**Exercise objective**
The response should be the lines of the data, starting at the first and ending at the one that contains "-- ===== end of", copied without change.

**Materials provided**
╭──

-- pv_equiv track=rewrite | github.com/GStravinsky/GoogleFooBar | 2_2.py | generous_new
-- ===== SOURCE A (Python) =====
-- def generous_new(total_lambs):
--
--     paid_so_far = 0
--     n = 0
--     next_pay = 0
--     while total_lambs >= paid_so_far:
--         n += 1
--         next_pay = 2**(n-1)
--         paid_so_far = paid_so_far+next_pay
--
--     return n-1
-- ===== SOURCE B (Python) =====
-- def generous_new(total_lambs):
--     if total_lambs < 0:
--         return -1
--     return (total_lambs + 1).bit_length() - 1
-- ===== Notes on version B (the rewrite author's own statement) =====
-- stated objective: simpler
-- what changed: The geometric-sum while-loop is replaced by a single closed-form bit_length computation on total_lambs+1, with an explicit guard reproducing the loop's zero-iteration result on negative input.
import Mathlib
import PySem

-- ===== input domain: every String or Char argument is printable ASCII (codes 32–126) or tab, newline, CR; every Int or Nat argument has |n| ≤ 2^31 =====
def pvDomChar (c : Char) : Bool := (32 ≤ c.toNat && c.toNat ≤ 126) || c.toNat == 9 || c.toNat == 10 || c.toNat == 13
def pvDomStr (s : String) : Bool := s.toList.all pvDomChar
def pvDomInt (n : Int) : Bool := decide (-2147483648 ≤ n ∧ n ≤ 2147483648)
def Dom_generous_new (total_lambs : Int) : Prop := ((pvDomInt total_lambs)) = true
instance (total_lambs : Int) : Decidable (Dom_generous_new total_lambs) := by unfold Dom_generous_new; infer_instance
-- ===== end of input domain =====

-- B replaces A's geometric-sum while-loop by the closed form bit_length(total_lambs+1)-1 (simpler, no loop).

-- ===== PORT A =====
-- A's while-loop: state (paid_so_far, n); each iteration n += 1; next_pay = 2^(n-1); paid += next_pay.
-- n is kept as a Nat loop counter so the exponent 2^(n-1) (always a non-negative exponent in A) is 2^n of the previous n.
def generousLoop (total_lambs paid_so_far : Int) (n : Nat) : Int :=
  if h : total_lambs ≥ paid_so_far then
    generousLoop total_lambs (paid_so_far + 2 ^ n) (n + 1)
  else
    (n : Int) - 1
  termination_by (total_lambs - paid_so_far + 1).toNat
  decreasing_by
    have h1 : (1 : Int) ≤ 2 ^ n := one_le_pow₀ (by norm_num)
    generalize (2 : Int) ^ n = p at h1 ⊢
    omega

def generous_new (total_lambs : Int) : Int :=
  generousLoop total_lambs 0 0

-- ===== PORT B =====
-- (total_lambs + 1).bit_length() is Nat.size of the (non-negative) number total_lambs + 1.
def generous_new_alt (total_lambs : Int) : Int :=
  if total_lambs < 0 then -1
  else (Nat.size (total_lambs + 1).toNat : Int) - 1

-- ===== PRECONDITION & SPEC =====
def Spec_generous_new (total_lambs : Int) (out : Int) : Prop := out = generous_new_alt total_lambs
instance (total_lambs : Int) (out : Int) : Decidable (Spec_generous_new total_lambs out) := by unfold Spec_generous_new; infer_instance

-- ===== CLAIM (what is proved, stated in full; the proofs are below) =====
def Claim_equal_generous_new : Prop := ∀ (total_lambs : Int), Dom_generous_new total_lambs → Spec_generous_new total_lambs (generous_new total_lambs)

-- ===== LEMMAS AND PROOFS =====

lemma size_eq_log2_succ {m : Nat} (hm : 1 ≤ m) : Nat.size m = Nat.log 2 m + 1 := by
  have hs : 1 ≤ Nat.size m := Nat.size_pos.mpr hm
  have hlo : 2 ^ (Nat.size m - 1) ≤ m := Nat.lt_size.mp (by omega)
  have hhi : m < 2 ^ (Nat.size m) := Nat.lt_size_self m
  have : Nat.log 2 m = Nat.size m - 1 := by
    apply Nat.log_eq_of_pow_le_of_lt_pow hlo
    have : Nat.size m - 1 + 1 = Nat.size m := by omega
    rw [this]; exact hhi
  omega

-- the loop, started with paid_so_far = 2^n - 1, returns log₂(total_lambs + 1)
lemma generousLoop_eq (k : Nat) : ∀ (total_lambs : Int), 0 ≤ total_lambs →
    ∀ n : Nat, (total_lambs + 1).toNat < 2 ^ n + k → (2 : Int) ^ n ≤ total_lambs + 1 →
    generousLoop total_lambs (2 ^ n - 1) n = (Nat.log 2 (total_lambs + 1).toNat : Int) := by
  induction k with
  | zero =>
    intro t ht n hk hle
    exfalso
    have : ((2 ^ n : Nat) : Int) ≤ t + 1 := by push_cast; exact hle
    omega
  | succ k ih =>
    intro t ht n hk hle
    rw [generousLoop.eq_def]
    have hcond : t ≥ 2 ^ n - 1 := by omega
    rw [dif_pos hcond]
    have hsum : (2 : Int) ^ n - 1 + 2 ^ n = 2 ^ (n + 1) - 1 := by ring
    rw [hsum]
    by_cases hnext : (2 : Int) ^ (n + 1) ≤ t + 1
    · apply ih t ht (n + 1) _ hnext
      have h1 : (1 : Nat) ≤ 2 ^ n := Nat.one_le_two_pow
      have : 2 ^ (n + 1) = 2 ^ n + 2 ^ n := by ring
      omega
    · rw [generousLoop.eq_def]
      rw [dif_neg (by omega)]
      have hlogn : Nat.log 2 (t + 1).toNat = n := by
        apply Nat.log_eq_of_pow_le_of_lt_pow
        · have : ((2 ^ n : Nat) : Int) ≤ t + 1 := by push_cast; exact hle
          omega
        · have : ¬ (((2 ^ (n + 1) : Nat) : Nat) : Int) ≤ t + 1 := by push_cast at hnext ⊢; exact hnext
          omega
      rw [hlogn]
      push_cast
      ring

-- ===== VERDICT (by name: the statement is the Claim_ definition above) =====
theorem generous_new_spec : Claim_equal_generous_new := by
  intro t _
  unfold Spec_generous_new generous_new generous_new_alt
  by_cases ht : t < 0
  · rw [generousLoop.eq_def, dif_neg (by omega : ¬ t ≥ 0), if_pos ht]
    norm_num
  · rw [if_neg ht]
    rw [not_lt] at ht
    have h0 : generousLoop t 0 0 = generousLoop t (2 ^ 0 - 1) 0 := by norm_num
    rw [h0, generousLoop_eq ((t + 1).toNat) t ht 0 (by norm_num) (by norm_num; omega)]
    have hm : 1 ≤ (t + 1).toNat := by omega
    rw [size_eq_log2_succ hm]
    push_cast
    ring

╰──

**Result**
-- pv_equiv track=rewrite | github.com/GStravinsky/GoogleFooBar | 2_2.py | generous_new
-- ===== SOURCE A (Python) =====
-- def generous_new(total_lambs):
--
--     paid_so_far = 0
--     n = 0
--     next_pay = 0
--     while total_lambs >= paid_so_far:
--         n += 1
--         next_pay = 2**(n-1)
--         paid_so_far = paid_so_far+next_pay
--
--     return n-1
-- ===== SOURCE B (Python) =====
-- def generous_new(total_lambs):
--     if total_lambs < 0:
--         return -1
--     return (total_lambs + 1).bit_length() - 1
-- ===== Notes on version B (the rewrite author's own statement) =====
-- stated objective: simpler
-- what changed: The geometric-sum while-loop is replaced by a single closed-form bit_length computation on total_lambs+1, with an explicit guard reproducing the loop's zero-iteration result on negative input.
import Mathlib
import PySem

-- ===== input domain: every String or Char argument is printable ASCII (codes 32–126) or tab, newline, CR; every Int or Nat argument has |n| ≤ 2^31 =====
def pvDomChar (c : Char) : Bool := (32 ≤ c.toNat && c.toNat ≤ 126) || c.toNat == 9 || c.toNat == 10 || c.toNat == 13
def pvDomStr (s : String) : Bool := s.toList.all pvDomChar
def pvDomInt (n : Int) : Bool := decide (-2147483648 ≤ n ∧ n ≤ 2147483648)
def Dom_generous_new (total_lambs : Int) : Prop := ((pvDomInt total_lambs)) = true
instance (total_lambs : Int) : Decidable (Dom_generous_new total_lambs) := by unfold Dom_generous_new; infer_instance
-- ===== end of input domain =====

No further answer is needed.